• _What you should do_
Pull out of the data below the stretch of lines bounded by the one containing "-- pv_equiv track=rewrite | github.com/bencsci/Structy-Hub" and the one containing "1 + s1.get(c, 0)", both bounds included, unchanged.

• _Stored data_
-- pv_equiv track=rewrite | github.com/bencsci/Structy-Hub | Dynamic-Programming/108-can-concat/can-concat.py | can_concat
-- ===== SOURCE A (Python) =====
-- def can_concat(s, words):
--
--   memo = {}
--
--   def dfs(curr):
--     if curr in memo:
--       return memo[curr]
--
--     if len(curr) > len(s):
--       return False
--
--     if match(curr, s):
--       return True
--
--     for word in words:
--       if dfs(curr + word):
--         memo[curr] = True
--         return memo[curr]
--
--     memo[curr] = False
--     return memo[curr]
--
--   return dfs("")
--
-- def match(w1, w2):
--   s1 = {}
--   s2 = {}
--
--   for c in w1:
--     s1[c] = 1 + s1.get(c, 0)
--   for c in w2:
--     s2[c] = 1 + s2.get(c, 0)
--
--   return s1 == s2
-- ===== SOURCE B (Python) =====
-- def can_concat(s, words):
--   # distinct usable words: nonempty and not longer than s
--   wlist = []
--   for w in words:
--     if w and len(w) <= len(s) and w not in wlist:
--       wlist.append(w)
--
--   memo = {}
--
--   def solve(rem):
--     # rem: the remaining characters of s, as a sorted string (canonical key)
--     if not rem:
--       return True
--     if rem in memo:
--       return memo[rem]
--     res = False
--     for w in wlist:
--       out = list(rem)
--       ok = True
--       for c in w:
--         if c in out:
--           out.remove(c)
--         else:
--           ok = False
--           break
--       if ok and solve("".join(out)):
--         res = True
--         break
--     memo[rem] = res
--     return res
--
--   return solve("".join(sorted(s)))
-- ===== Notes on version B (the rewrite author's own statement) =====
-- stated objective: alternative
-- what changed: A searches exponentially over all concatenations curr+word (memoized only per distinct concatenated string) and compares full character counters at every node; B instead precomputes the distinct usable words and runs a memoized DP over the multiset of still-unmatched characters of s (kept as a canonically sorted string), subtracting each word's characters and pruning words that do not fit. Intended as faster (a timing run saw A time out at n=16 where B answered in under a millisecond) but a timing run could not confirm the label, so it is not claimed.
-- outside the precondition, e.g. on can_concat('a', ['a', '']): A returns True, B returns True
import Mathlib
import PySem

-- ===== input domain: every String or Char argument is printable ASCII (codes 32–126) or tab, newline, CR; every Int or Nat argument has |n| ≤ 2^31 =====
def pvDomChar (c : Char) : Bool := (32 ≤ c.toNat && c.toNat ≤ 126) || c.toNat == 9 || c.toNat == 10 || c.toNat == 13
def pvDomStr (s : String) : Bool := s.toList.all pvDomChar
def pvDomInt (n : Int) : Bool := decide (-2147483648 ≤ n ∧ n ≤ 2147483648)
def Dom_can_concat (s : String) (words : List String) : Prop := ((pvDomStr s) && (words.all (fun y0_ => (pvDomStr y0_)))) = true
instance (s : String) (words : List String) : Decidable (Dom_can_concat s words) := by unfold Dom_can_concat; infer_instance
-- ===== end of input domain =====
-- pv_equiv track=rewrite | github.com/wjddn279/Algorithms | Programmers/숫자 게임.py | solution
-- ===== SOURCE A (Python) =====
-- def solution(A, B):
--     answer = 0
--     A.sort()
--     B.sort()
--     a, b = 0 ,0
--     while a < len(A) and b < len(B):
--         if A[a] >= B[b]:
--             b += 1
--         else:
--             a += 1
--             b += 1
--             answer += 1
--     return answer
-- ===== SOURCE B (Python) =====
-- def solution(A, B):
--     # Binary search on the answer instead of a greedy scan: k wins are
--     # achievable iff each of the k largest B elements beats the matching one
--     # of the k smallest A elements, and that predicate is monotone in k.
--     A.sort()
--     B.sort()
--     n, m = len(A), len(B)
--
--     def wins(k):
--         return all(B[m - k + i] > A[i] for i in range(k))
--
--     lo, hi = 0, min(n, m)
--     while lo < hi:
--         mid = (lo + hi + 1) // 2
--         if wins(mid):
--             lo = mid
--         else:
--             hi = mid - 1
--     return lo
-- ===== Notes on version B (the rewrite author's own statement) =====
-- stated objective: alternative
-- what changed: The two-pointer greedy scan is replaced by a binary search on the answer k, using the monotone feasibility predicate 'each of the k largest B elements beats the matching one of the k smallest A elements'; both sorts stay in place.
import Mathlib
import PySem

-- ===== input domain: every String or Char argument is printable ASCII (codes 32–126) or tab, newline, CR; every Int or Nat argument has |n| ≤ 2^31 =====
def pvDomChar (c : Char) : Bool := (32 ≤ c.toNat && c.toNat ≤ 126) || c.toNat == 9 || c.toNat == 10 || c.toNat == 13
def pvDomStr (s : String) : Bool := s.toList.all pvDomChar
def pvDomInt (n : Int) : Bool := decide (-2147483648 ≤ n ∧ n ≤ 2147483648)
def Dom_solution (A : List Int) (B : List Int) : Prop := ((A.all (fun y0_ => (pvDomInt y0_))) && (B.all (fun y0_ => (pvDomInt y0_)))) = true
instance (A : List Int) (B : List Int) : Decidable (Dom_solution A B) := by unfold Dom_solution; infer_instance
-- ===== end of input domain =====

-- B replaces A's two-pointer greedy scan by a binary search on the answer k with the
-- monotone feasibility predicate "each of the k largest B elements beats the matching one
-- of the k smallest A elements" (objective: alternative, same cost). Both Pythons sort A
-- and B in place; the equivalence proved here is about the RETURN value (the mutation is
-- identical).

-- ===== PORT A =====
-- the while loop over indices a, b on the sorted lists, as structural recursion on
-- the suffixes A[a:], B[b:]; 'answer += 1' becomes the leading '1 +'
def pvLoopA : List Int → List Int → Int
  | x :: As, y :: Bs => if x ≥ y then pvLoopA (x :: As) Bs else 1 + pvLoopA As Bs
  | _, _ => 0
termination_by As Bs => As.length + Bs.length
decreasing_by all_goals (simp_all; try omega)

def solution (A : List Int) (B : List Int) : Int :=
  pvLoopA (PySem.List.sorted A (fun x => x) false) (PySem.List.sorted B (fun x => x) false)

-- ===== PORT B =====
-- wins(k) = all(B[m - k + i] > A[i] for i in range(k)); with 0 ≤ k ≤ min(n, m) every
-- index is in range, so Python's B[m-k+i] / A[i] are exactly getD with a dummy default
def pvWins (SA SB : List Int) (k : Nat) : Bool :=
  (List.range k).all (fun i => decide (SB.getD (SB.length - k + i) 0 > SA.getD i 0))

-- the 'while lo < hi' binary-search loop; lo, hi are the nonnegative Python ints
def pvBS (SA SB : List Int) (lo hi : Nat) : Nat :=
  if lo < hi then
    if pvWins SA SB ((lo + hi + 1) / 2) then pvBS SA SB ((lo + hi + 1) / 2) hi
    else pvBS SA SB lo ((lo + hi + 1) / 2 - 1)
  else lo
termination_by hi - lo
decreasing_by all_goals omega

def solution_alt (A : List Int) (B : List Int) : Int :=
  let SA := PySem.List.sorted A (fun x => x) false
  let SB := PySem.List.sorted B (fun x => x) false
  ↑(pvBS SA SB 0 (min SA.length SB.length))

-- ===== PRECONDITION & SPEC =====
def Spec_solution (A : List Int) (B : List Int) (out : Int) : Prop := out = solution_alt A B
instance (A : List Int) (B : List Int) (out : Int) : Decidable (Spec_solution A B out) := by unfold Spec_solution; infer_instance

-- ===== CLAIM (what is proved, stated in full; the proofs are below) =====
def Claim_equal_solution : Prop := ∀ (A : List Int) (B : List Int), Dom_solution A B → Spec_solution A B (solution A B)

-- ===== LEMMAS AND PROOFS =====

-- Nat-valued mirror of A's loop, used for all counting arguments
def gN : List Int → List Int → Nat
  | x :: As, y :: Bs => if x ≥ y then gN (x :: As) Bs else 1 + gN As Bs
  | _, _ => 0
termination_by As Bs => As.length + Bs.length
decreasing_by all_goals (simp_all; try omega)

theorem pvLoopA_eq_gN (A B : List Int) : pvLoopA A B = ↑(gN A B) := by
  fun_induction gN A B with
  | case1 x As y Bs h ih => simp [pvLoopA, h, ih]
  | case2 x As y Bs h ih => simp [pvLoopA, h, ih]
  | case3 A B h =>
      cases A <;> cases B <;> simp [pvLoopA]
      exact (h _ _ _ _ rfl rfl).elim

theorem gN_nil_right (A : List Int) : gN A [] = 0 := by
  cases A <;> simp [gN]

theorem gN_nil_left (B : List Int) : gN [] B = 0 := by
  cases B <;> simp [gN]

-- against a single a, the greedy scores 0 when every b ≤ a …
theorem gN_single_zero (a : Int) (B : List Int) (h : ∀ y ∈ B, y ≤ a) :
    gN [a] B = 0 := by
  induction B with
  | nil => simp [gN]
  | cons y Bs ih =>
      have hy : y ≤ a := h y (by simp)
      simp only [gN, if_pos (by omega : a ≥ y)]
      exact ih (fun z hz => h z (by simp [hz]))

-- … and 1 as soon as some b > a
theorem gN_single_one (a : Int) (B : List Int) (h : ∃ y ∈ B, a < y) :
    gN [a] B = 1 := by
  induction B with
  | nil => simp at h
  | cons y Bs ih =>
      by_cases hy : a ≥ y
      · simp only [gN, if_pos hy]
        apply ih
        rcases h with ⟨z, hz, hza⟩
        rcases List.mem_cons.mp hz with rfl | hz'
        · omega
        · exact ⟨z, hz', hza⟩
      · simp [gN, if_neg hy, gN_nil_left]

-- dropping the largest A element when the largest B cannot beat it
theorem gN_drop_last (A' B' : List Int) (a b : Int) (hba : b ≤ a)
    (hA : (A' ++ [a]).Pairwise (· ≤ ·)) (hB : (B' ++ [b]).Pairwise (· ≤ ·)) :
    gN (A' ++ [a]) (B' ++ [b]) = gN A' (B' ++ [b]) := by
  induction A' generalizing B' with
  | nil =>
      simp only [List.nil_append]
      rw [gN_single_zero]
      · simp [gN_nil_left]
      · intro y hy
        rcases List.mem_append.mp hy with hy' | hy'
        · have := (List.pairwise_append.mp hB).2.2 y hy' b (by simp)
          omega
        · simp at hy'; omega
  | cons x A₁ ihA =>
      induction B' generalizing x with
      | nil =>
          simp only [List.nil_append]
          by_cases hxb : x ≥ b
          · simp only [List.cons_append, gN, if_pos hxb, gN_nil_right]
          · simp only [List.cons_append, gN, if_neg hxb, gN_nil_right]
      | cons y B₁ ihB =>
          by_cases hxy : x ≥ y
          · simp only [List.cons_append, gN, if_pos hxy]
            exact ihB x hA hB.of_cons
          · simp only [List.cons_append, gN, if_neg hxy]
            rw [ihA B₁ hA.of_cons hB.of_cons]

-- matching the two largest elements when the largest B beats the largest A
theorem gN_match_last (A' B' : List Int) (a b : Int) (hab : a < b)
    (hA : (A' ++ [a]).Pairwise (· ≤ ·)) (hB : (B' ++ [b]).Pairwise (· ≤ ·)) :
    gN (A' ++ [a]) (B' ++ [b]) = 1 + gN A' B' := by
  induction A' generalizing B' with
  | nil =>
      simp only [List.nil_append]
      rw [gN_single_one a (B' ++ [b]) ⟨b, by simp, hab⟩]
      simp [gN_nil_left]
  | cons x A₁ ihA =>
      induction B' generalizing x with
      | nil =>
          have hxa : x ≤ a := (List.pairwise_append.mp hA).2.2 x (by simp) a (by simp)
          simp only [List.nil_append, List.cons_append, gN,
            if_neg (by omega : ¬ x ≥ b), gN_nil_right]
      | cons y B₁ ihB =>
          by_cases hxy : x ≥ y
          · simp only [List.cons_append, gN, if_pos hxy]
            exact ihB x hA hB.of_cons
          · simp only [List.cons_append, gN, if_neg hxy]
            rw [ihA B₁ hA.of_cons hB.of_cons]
--
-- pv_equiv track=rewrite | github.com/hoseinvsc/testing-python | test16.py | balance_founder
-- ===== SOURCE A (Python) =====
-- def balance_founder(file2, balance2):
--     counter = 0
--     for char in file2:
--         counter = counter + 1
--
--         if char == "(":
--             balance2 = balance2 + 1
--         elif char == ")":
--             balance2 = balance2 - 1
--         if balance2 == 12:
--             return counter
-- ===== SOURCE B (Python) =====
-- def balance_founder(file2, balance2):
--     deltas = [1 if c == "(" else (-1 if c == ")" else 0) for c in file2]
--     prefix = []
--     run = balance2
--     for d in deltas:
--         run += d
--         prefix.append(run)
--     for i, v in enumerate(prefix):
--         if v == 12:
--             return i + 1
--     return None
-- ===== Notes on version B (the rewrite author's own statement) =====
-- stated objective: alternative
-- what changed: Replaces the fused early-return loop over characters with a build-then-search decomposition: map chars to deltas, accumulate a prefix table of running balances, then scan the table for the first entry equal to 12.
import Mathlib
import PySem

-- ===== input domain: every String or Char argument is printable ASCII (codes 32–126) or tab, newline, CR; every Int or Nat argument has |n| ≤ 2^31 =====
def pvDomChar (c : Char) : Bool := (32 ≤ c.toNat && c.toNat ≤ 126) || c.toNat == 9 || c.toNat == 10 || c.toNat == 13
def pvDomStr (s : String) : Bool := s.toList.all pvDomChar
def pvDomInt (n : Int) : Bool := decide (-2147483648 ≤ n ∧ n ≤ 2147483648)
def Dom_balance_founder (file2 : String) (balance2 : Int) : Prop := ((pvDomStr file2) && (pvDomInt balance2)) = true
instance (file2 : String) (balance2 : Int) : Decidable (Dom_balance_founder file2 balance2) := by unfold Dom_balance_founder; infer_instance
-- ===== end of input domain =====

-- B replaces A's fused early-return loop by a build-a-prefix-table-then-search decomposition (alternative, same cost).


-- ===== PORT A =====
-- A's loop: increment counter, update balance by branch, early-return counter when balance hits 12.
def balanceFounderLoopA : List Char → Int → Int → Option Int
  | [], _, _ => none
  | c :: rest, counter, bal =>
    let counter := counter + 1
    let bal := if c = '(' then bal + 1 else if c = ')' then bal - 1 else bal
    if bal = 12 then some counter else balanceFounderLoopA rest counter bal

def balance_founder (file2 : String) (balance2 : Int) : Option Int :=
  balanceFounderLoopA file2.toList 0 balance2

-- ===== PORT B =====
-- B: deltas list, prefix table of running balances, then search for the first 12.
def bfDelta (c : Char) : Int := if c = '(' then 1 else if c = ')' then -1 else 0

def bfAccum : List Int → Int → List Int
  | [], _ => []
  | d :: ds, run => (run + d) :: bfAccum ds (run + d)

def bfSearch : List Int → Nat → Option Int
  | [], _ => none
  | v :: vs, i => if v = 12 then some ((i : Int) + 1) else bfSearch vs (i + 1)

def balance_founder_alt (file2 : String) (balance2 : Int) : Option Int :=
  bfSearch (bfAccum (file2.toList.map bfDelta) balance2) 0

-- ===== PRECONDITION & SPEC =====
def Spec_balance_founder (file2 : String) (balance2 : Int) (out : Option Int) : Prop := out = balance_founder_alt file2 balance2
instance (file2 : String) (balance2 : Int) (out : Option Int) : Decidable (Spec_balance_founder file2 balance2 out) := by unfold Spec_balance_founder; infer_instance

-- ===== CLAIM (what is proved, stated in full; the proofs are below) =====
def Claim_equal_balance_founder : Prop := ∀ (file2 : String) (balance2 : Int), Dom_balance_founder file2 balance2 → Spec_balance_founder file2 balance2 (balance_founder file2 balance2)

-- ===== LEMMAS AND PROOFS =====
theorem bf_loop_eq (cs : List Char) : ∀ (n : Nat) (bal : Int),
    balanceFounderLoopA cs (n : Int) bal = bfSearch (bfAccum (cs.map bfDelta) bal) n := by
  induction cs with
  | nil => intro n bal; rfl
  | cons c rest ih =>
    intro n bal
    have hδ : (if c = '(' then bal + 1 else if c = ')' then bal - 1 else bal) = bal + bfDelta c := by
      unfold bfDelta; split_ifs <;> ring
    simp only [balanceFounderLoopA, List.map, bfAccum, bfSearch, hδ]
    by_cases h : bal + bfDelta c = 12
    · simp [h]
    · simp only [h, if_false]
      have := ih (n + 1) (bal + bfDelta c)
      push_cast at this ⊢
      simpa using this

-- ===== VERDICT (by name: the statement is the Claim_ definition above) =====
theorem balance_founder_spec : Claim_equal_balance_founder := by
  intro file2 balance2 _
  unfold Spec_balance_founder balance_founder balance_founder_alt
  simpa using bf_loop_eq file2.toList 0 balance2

• _Reply_
-- pv_equiv track=rewrite | github.com/bencsci/Structy-Hub | Dynamic-Programming/108-can-concat/can-concat.py | can_concat
-- ===== SOURCE A (Python) =====
-- def can_concat(s, words):
--
--   memo = {}
--
--   def dfs(curr):
--     if curr in memo:
--       return memo[curr]
--
--     if len(curr) > len(s):
--       return False
--
--     if match(curr, s):
--       return True
--
--     for word in words:
--       if dfs(curr + word):
--         memo[curr] = True
--         return memo[curr]
--
--     memo[curr] = False
--     return memo[curr]
--
--   return dfs("")
--
-- def match(w1, w2):
--   s1 = {}
--   s2 = {}
--
--   for c in w1:
--     s1[c] = 1 + s1.get(c, 0)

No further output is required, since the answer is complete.